• The problem:
In the listing below, print exactly the lines between the line holding "-- pv_equiv track=rewrite | github.com/gautetk/AoC-2020" and the line holding "-- stated objective: alternative", inclusive, and no more.

*** Task material Section Begins ***

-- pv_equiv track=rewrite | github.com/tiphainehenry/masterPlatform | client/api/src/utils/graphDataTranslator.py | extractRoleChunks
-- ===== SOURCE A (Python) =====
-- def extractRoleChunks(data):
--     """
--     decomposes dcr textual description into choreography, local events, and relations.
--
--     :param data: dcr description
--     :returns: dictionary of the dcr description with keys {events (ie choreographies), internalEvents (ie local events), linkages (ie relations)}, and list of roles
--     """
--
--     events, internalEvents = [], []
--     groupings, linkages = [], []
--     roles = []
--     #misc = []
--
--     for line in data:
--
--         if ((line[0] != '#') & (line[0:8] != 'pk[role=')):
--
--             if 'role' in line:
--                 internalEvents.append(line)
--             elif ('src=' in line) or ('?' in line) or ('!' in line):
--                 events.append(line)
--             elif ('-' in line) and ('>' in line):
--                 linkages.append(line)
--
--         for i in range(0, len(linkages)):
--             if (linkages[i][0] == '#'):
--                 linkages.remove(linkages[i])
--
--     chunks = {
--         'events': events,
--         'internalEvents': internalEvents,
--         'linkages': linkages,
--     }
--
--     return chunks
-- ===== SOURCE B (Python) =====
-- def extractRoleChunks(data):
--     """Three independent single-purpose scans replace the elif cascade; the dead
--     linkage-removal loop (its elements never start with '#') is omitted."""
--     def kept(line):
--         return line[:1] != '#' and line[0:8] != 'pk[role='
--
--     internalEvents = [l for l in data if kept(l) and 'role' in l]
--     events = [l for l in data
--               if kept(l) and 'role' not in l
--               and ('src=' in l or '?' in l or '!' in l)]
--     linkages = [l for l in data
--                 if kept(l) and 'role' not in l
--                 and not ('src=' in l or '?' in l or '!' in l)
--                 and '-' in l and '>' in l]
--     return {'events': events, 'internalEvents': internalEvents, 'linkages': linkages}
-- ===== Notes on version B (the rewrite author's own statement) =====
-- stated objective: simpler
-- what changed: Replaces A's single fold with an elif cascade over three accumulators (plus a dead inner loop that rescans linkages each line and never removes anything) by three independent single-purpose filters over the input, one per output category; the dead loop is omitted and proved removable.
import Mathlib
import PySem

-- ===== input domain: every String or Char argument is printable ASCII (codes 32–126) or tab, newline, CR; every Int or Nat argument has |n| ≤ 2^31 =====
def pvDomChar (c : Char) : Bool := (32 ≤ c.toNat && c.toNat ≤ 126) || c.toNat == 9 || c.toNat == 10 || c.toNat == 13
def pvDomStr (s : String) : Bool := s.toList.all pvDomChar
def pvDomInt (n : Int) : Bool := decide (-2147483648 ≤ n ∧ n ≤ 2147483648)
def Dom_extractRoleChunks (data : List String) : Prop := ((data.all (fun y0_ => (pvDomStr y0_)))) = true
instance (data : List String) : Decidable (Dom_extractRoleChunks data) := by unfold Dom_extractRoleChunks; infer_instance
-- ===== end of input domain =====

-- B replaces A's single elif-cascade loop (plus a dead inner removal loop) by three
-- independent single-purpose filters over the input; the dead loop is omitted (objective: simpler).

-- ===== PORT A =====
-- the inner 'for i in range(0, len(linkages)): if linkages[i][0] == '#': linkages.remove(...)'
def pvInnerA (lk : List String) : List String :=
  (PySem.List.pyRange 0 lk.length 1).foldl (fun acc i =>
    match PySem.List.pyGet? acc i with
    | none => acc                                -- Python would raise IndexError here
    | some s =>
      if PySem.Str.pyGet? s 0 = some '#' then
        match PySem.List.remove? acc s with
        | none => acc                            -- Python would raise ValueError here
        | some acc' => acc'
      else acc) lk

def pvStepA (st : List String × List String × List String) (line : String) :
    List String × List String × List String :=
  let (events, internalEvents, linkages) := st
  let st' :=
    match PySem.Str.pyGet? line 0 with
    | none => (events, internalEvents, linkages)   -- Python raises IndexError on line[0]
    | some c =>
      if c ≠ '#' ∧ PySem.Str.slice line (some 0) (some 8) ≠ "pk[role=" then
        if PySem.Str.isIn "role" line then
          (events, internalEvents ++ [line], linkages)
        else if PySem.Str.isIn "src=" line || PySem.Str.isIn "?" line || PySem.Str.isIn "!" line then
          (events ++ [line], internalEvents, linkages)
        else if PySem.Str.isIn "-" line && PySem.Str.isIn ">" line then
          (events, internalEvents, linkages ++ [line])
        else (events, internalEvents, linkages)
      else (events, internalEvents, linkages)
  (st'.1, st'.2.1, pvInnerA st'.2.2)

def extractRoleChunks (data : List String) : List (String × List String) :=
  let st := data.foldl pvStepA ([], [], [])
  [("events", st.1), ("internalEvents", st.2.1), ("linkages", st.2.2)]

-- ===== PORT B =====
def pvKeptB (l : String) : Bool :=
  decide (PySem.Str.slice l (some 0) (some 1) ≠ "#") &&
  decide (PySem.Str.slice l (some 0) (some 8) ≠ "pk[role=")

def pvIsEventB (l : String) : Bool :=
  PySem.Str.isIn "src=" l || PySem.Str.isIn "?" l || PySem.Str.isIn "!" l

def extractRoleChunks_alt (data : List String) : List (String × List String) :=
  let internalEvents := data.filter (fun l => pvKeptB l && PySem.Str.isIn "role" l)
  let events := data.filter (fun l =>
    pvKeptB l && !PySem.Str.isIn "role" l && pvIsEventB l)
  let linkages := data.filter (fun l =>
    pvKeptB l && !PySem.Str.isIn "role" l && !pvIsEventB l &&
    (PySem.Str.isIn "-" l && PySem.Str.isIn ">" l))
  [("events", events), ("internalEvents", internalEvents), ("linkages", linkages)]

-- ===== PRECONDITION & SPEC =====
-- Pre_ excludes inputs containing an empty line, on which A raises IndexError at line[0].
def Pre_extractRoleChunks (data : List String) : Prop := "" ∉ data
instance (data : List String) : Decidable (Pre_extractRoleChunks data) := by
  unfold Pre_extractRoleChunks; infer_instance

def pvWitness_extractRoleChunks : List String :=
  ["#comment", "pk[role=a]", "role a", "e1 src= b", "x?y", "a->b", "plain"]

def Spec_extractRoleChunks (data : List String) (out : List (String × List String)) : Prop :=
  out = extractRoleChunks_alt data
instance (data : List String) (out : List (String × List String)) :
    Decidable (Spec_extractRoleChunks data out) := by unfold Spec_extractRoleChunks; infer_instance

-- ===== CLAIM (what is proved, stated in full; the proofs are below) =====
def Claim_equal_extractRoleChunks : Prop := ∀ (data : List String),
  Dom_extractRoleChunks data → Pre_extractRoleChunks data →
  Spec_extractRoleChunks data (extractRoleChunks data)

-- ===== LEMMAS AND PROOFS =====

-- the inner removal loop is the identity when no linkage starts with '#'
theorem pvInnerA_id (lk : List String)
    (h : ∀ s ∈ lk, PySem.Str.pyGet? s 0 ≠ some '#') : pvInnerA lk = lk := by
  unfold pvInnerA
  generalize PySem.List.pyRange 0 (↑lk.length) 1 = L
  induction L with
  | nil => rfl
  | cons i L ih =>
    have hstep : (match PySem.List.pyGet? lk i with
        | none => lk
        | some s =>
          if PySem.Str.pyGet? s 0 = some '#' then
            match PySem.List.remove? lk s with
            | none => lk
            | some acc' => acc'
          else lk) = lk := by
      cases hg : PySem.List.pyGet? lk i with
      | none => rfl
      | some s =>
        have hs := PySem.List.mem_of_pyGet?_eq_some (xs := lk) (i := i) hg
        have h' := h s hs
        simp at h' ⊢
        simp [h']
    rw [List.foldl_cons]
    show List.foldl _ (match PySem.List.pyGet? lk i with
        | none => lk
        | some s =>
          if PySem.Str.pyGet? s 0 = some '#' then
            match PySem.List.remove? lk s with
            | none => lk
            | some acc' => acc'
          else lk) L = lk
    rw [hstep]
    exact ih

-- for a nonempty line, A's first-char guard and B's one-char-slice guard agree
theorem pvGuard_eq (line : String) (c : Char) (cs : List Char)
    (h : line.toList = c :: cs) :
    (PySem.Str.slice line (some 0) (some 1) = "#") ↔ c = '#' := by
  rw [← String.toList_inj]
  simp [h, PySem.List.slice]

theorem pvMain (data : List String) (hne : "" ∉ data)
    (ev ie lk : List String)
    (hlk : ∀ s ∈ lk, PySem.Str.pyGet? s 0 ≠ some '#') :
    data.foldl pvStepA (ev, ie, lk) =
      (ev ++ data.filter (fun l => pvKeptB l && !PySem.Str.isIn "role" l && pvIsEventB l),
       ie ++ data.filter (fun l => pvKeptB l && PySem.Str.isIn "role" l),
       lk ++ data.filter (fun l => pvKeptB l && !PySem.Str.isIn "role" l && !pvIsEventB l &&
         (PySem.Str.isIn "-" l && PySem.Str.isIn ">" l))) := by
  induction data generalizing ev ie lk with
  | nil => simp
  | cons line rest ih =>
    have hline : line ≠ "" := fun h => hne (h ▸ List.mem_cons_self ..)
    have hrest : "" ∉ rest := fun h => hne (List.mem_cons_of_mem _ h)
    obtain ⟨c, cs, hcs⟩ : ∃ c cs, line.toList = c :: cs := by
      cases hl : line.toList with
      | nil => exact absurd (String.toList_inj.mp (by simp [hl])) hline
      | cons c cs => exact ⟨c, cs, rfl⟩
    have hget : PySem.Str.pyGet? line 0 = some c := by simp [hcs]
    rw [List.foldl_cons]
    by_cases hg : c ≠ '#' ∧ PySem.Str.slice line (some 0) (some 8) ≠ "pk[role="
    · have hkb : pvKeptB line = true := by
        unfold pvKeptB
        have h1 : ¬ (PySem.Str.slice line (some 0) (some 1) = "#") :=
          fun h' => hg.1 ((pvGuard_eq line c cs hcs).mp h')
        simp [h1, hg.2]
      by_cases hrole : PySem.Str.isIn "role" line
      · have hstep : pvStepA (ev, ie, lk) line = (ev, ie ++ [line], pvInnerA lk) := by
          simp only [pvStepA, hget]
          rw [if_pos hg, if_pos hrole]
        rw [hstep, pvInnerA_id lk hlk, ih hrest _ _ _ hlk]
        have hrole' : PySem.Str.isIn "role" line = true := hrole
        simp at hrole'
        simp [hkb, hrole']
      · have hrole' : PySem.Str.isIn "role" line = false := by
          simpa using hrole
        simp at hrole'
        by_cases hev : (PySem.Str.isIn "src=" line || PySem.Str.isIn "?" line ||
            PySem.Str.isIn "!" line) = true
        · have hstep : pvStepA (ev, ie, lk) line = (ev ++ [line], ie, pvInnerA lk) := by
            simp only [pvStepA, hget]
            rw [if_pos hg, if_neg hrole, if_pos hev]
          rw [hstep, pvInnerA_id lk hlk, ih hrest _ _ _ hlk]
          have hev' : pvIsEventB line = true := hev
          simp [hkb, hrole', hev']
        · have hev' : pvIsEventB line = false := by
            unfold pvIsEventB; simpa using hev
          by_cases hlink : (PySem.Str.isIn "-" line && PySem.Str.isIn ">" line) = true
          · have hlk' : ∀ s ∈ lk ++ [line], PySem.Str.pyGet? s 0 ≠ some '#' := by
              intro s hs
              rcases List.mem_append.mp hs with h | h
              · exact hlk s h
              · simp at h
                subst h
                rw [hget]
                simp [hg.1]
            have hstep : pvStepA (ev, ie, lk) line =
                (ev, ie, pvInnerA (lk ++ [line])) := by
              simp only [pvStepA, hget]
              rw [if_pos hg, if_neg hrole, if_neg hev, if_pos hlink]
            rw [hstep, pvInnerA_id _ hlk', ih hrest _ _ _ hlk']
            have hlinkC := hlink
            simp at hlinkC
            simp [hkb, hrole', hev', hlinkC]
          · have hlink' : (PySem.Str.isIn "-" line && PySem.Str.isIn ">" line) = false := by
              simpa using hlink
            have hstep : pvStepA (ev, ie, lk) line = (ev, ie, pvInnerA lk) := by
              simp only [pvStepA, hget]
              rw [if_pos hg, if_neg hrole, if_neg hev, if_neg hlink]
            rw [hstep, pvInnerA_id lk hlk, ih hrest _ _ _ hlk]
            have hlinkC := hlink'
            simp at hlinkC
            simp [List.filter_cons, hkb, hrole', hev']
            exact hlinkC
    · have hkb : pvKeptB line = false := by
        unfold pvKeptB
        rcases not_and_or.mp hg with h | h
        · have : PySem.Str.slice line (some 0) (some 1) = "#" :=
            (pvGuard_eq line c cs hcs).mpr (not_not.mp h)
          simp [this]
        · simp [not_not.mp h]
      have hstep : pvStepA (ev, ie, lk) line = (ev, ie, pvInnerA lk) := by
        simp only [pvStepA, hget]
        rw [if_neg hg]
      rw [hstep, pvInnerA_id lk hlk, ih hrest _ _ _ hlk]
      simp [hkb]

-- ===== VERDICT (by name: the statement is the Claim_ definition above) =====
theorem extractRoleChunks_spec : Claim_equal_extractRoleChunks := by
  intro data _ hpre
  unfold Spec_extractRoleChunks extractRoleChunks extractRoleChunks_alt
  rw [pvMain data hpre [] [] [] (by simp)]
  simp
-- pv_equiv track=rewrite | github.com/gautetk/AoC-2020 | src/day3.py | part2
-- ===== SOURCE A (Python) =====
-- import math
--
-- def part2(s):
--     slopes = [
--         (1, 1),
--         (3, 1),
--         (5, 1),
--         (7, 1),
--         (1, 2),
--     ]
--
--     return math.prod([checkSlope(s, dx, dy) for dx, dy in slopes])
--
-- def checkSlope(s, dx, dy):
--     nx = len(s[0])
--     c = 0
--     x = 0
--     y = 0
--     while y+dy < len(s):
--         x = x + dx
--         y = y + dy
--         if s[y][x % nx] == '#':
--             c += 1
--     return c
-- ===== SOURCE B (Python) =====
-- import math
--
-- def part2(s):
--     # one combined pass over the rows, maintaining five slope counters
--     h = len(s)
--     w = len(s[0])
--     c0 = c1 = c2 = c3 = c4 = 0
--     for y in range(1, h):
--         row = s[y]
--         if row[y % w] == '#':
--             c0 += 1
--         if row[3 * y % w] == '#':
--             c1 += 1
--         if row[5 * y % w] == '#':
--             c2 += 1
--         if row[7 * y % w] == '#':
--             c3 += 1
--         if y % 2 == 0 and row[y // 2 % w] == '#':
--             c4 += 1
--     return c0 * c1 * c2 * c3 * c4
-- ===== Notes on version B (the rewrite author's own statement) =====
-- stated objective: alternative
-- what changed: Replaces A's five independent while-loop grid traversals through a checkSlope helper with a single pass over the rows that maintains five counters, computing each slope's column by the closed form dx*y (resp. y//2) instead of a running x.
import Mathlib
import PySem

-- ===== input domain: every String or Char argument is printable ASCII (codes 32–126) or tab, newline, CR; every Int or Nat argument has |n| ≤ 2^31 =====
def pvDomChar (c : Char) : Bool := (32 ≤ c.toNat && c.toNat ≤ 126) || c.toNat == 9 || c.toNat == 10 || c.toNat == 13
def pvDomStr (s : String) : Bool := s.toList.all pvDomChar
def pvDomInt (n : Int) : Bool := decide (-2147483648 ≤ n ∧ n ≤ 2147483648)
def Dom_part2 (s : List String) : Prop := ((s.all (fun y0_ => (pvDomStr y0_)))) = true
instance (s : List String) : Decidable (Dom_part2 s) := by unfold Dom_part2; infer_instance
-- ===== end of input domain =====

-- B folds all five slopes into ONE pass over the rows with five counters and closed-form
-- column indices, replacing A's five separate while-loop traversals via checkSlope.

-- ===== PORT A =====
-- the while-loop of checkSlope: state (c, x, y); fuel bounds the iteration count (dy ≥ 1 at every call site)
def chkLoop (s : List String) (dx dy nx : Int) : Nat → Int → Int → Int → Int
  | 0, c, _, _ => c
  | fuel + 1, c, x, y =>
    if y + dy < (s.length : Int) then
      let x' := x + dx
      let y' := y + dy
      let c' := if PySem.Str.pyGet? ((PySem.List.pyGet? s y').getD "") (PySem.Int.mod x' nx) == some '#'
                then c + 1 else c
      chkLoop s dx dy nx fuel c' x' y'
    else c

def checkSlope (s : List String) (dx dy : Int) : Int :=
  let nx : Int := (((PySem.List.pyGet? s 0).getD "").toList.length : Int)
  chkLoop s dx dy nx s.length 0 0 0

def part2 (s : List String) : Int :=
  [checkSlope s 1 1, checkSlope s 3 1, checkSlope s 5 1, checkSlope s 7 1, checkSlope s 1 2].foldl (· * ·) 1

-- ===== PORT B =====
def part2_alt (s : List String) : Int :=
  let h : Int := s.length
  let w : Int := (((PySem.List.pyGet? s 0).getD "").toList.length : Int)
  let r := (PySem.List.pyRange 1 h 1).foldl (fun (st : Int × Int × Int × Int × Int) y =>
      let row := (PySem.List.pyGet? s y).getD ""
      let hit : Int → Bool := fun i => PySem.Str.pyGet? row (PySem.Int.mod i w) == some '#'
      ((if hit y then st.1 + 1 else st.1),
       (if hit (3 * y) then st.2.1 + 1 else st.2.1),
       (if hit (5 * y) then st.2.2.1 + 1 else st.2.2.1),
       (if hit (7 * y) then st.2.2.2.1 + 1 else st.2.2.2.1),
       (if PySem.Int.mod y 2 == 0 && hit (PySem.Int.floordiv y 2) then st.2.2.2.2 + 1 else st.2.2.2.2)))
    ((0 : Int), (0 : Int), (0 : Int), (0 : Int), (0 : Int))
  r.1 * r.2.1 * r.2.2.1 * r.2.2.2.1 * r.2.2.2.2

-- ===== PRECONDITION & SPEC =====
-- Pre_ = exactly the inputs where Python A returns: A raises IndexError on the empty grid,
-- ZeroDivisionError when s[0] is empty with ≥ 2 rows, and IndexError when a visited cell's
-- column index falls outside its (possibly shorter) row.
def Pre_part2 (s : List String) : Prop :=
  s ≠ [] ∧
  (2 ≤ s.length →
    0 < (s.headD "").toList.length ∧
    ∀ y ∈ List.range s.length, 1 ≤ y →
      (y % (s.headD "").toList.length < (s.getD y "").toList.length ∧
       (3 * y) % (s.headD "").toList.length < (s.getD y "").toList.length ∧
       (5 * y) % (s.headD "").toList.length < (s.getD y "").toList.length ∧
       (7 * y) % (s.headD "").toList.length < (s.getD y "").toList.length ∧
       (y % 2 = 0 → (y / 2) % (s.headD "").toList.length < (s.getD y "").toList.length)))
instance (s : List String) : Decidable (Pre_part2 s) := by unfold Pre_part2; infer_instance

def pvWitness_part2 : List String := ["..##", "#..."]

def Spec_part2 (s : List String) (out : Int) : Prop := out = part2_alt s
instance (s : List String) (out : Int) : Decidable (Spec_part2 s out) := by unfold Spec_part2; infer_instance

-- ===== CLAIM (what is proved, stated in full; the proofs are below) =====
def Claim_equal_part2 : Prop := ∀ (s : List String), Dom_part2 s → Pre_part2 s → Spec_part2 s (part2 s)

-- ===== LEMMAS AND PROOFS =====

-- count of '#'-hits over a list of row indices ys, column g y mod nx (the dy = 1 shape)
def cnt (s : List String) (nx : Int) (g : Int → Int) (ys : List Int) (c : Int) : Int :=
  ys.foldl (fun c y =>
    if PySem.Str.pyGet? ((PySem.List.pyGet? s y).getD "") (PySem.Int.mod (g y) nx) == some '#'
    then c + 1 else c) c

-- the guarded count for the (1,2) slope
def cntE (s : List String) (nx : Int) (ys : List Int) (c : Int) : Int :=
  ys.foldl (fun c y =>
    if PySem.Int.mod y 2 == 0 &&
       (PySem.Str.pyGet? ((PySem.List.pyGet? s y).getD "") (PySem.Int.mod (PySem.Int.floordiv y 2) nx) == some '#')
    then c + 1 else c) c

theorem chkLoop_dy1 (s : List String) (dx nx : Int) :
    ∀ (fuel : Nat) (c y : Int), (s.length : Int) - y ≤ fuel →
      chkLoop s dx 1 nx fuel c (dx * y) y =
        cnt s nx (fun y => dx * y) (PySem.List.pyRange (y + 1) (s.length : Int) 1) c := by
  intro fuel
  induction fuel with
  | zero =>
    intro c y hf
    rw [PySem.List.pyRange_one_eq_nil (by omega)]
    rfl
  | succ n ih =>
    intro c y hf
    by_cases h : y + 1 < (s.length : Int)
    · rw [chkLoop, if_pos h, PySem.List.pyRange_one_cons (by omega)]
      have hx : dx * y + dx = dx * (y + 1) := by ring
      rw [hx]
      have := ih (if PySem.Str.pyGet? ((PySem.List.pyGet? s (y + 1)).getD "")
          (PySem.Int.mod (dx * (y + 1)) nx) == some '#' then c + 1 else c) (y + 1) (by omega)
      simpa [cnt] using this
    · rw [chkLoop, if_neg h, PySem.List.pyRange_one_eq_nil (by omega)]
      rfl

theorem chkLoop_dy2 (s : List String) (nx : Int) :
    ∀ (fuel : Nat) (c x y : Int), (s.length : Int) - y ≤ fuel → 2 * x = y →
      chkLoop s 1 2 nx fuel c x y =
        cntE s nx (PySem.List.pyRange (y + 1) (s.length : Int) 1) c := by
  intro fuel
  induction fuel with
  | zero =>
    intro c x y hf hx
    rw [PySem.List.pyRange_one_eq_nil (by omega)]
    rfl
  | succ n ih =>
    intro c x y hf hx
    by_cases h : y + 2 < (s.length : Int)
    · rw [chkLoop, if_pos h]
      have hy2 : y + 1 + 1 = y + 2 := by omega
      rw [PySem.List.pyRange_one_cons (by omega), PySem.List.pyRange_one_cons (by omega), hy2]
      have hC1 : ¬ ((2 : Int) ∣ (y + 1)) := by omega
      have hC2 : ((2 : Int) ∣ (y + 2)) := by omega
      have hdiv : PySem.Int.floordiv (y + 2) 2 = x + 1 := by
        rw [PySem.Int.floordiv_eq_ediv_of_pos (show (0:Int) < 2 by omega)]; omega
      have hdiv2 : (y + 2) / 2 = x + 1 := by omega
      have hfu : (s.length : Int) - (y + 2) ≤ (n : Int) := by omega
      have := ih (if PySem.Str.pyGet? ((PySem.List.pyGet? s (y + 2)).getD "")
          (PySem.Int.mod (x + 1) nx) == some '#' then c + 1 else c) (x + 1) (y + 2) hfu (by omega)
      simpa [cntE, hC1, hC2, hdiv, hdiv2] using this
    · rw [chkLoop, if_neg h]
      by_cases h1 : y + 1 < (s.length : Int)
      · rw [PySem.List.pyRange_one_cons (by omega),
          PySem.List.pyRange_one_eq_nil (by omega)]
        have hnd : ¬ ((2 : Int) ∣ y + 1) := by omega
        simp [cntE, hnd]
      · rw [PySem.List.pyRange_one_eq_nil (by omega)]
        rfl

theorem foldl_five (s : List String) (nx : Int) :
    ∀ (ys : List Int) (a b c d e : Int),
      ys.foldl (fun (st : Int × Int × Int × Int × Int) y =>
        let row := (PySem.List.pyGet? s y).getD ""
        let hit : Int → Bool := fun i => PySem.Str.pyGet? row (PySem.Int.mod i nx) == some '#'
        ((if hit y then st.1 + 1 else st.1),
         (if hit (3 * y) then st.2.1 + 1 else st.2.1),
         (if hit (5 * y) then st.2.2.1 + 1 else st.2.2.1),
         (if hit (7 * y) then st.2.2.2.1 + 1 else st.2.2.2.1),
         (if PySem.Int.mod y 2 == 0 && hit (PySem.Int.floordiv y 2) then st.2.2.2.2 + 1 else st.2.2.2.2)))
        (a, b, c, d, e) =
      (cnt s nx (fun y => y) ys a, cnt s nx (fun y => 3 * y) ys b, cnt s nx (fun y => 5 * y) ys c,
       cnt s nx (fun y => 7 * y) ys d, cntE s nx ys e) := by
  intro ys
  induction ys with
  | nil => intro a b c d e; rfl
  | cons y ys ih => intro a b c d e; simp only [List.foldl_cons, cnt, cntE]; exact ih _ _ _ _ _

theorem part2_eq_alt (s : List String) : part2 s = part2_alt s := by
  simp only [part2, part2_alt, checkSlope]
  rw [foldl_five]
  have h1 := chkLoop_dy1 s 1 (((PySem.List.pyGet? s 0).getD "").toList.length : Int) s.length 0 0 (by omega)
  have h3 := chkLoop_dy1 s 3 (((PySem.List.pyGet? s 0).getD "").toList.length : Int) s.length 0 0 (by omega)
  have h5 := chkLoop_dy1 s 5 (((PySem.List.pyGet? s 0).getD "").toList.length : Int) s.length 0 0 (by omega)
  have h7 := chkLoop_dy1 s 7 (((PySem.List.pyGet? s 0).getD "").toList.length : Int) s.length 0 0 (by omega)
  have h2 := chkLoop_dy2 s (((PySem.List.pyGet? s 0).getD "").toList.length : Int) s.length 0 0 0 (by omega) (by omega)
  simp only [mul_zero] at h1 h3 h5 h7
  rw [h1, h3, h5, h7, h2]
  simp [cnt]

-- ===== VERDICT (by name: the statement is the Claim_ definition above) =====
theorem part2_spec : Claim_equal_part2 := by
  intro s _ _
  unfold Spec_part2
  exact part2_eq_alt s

*** Task material Section Ends ***

• Result below:
-- pv_equiv track=rewrite | github.com/gautetk/AoC-2020 | src/day3.py | part2
-- ===== SOURCE A (Python) =====
-- import math
--
-- def part2(s):
--     slopes = [
--         (1, 1),
--         (3, 1),
--         (5, 1),
--         (7, 1),
--         (1, 2),
--     ]
--
--     return math.prod([checkSlope(s, dx, dy) for dx, dy in slopes])
--
-- def checkSlope(s, dx, dy):
--     nx = len(s[0])
--     c = 0
--     x = 0
--     y = 0
--     while y+dy < len(s):
--         x = x + dx
--         y = y + dy
--         if s[y][x % nx] == '#':
--             c += 1
--     return c
-- ===== SOURCE B (Python) =====
-- import math
--
-- def part2(s):
--     # one combined pass over the rows, maintaining five slope counters
--     h = len(s)
--     w = len(s[0])
--     c0 = c1 = c2 = c3 = c4 = 0
--     for y in range(1, h):
--         row = s[y]
--         if row[y % w] == '#':
--             c0 += 1
--         if row[3 * y % w] == '#':
--             c1 += 1
--         if row[5 * y % w] == '#':
--             c2 += 1
--         if row[7 * y % w] == '#':
--             c3 += 1
--         if y % 2 == 0 and row[y // 2 % w] == '#':
--             c4 += 1
--     return c0 * c1 * c2 * c3 * c4
-- ===== Notes on version B (the rewrite author's own statement) =====
-- stated objective: alternative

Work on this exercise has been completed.